CUDA profiler documentation out of date

I’m not sure where to point this out, so I’m doing so here.

The documentation for the CUDA profiler is out-of-date, which means it is wrong in a number of places.

For example:

Here it states:
gld_throughput = ((128 * global_load_hit) + (l2_subp0_read_requests + l2_subp1_read_requests) * 32 - (l1_local_ld_miss * 128)) / gputime

But l2_subp0_read_requests, l2_subp1_read_requests and l1_local_ld_miss are incorrect. Only after much frustration and poking around nvprof did I work out that these should in fact be: l2_subp0_read_sector_queries, l2_subp1_read_sector_queries and l1_local_load_miss.

It would also be useful if standard units were supplied along with a lot of the metrics (e.g. GB/s or GiB/s or “instructions per second”). This would make it much easier for newcomers to understand what various metrics mean.

I’m sure I’m not the only one who has experienced this annoyance, so I wanted to know if there is a “proper” way of letting NVIDIA know of this issue?
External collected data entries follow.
-- pv_equiv track=rewrite | github.com/BillionsRichard/pycharmWorkspace | leetcode/medium/substr_with_removing_n_chars/srcs/answer.py | get_remove_len
-- ===== SOURCE A (Python) =====
-- def get_remove_len(node_pth: list) -> int:
--     reversed_pth = list(reversed(node_pth))
--     pth_len = 0
--     lst_node = reversed_pth[0]
--     for node in reversed_pth[1:]:
--         pth_len += (lst_node - node - 1)
--         lst_node = node
--
--     return pth_len
-- ===== SOURCE B (Python) =====
-- def get_remove_len(node_pth: list) -> int:
--     # Telescoping closed form: the per-step gaps sum to last - first - (n - 1)
--     # over the reversed path: last element minus first element minus (len - 1).
--     return node_pth[-1] - node_pth[0] - (len(node_pth) - 1)
-- ===== Notes on version B (the rewrite author's own statement) =====
-- stated objective: faster
-- what changed: Replaced the loop over consecutive reversed-path pairs by the telescoping closed form: last element minus first element minus (len minus 1).
import Mathlib
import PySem

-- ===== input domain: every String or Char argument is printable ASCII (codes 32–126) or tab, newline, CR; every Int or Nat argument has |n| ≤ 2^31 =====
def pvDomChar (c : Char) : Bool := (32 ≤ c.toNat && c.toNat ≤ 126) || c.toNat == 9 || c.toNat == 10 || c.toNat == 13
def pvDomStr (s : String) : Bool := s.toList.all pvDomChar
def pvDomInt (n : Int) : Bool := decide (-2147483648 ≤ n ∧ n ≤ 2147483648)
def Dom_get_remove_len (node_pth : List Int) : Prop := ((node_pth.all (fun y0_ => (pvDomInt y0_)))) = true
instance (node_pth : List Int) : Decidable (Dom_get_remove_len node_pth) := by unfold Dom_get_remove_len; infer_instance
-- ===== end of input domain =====

-- B replaces A's loop over consecutive reversed-path pairs by the telescoping
-- closed form last-element minus first-element minus (len - 1) (objective: faster, O(1) vs O(n)).

-- ===== PORT A =====
-- reversed_pth = list(reversed(node_pth)); lst_node = reversed_pth[0];
-- loop over reversed_pth[1:] accumulating (pth_len, lst_node).
def get_remove_len (node_pth : List Int) : Int :=
  let reversed_pth := node_pth.reverse
  match reversed_pth with
  | [] => 0  -- unreachable under Pre_ (Python raises IndexError here)
  | lst_node :: rest =>
      (rest.foldl (fun (st : Int × Int) node => (st.1 + (st.2 - node - 1), node))
        (0, lst_node)).1

-- ===== PORT B =====
def get_remove_len_alt (node_pth : List Int) : Int :=
  (PySem.List.pyGet? node_pth (-1)).getD 0
    - (PySem.List.pyGet? node_pth 0).getD 0
    - ((node_pth.length : Int) - 1)

-- ===== PRECONDITION & SPEC =====
-- Pre_ excludes exactly the empty list, on which A raises IndexError (reversed_pth[0]).
def Pre_get_remove_len (node_pth : List Int) : Prop := node_pth ≠ []
instance (node_pth : List Int) : Decidable (Pre_get_remove_len node_pth) := by
  unfold Pre_get_remove_len; infer_instance
def pvWitness_get_remove_len : List Int := [3, 7, 12]
def Spec_get_remove_len (node_pth : List Int) (out : Int) : Prop := out = get_remove_len_alt node_pth
instance (node_pth : List Int) (out : Int) : Decidable (Spec_get_remove_len node_pth out) := by unfold Spec_get_remove_len; infer_instance

-- ===== CLAIM (what is proved, stated in full; the proofs are below) =====
def Claim_equal_get_remove_len : Prop := ∀ (node_pth : List Int), Dom_get_remove_len node_pth → Pre_get_remove_len node_pth → Spec_get_remove_len node_pth (get_remove_len node_pth)

-- ===== LEMMAS AND PROOFS =====

-- The loop telescopes: starting from (acc, x), folding over xs yields
-- acc + x - (last element of x::xs) - |xs|.
theorem gr_foldl_telescope (xs : List Int) (x acc : Int) :
    (xs.foldl (fun (st : Int × Int) node => (st.1 + (st.2 - node - 1), node))
      (acc, x)).1 = acc + x - xs.getLastD x - (xs.length : Int) := by
  induction xs generalizing x acc with
  | nil => simp
  | cons y ys ih =>
    simp only [List.foldl_cons, ih, List.getLastD_cons, List.length_cons]
    push_cast
    ring

theorem gr_getLastD_reverse (y : Int) (ys : List Int) (x : Int) :
    ((y :: ys).reverse).getLastD x = y := by
  simp [List.getLastD_eq_getLast?, List.getLast?_reverse]

theorem get_remove_len_spec : Claim_equal_get_remove_len := by
  intro l _ hpre
  unfold Spec_get_remove_len get_remove_len get_remove_len_alt
  match l with
  | [] => exact absurd rfl hpre
  | y :: ys =>
    obtain ⟨r0, rtail, hr⟩ : ∃ r0 rtail, (y :: ys).reverse = r0 :: rtail :=
      List.exists_cons_of_ne_nil (by simp)
    simp only [hr]
    have hlast : rtail.getLastD r0 = y := by
      have := gr_getLastD_reverse y ys r0
      rwa [hr, List.getLastD_cons] at this
    have hlen : rtail.length = ys.length := by
      have := congrArg List.length hr
      simp at this
      omega
    have hget : PySem.List.pyGet? (y :: ys) (-1) = some r0 := by
      rw [PySem.List.pyGet?_neg_one, ← List.head?_reverse, hr]
      rfl
    rw [gr_foldl_telescope, hlast, hlen, hget, PySem.List.pyGet?_zero_cons]
    simp only [Option.getD_some, List.length_cons]
    push_cast
    ring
Thanks for pointing out this error. In the upcoming 5.5 release nvprof is capable of collecting and reporting metric values just like it does for events. So you no longer need to decipher the formulas to collect the metric values. For example:

$ nvprof --metrics gld_throughput ./diverge
==25666== NVPROF is profiling process 25666, command: ./diverge
Device Name: Tesla C2050
==25666== Some kernel(s) will be replayed on device 0 in order to collect all events/metrics.
==25666== Profiling application: ./diverge
==25666== Profiling result:
==25666== Metric result:
Invocations Metric Name Metric Description Min Max Avg
Device “Tesla C2050 (0)”
Kernel: VecEmpty(void)
4 gld_throughput Global Load Throughput 0.00000B/s 0.00000B/s 0.00000B/s
Kernel: VecThen(int*, int*, int*, int)
4 gld_throughput Global Load Throughput 9.5271GB/s 290.72GB/s 82.207GB/s

Because of this new support and due to the complexity of some of the metric calculations, the documentation no longer contains the metric formulas. If you are a registered developer you will be able to access the 5.5 release soon. As a registered developer you will also be able to file bug reports for issues like this. Let us know if you have issues using the nvprof metric support in 5.5.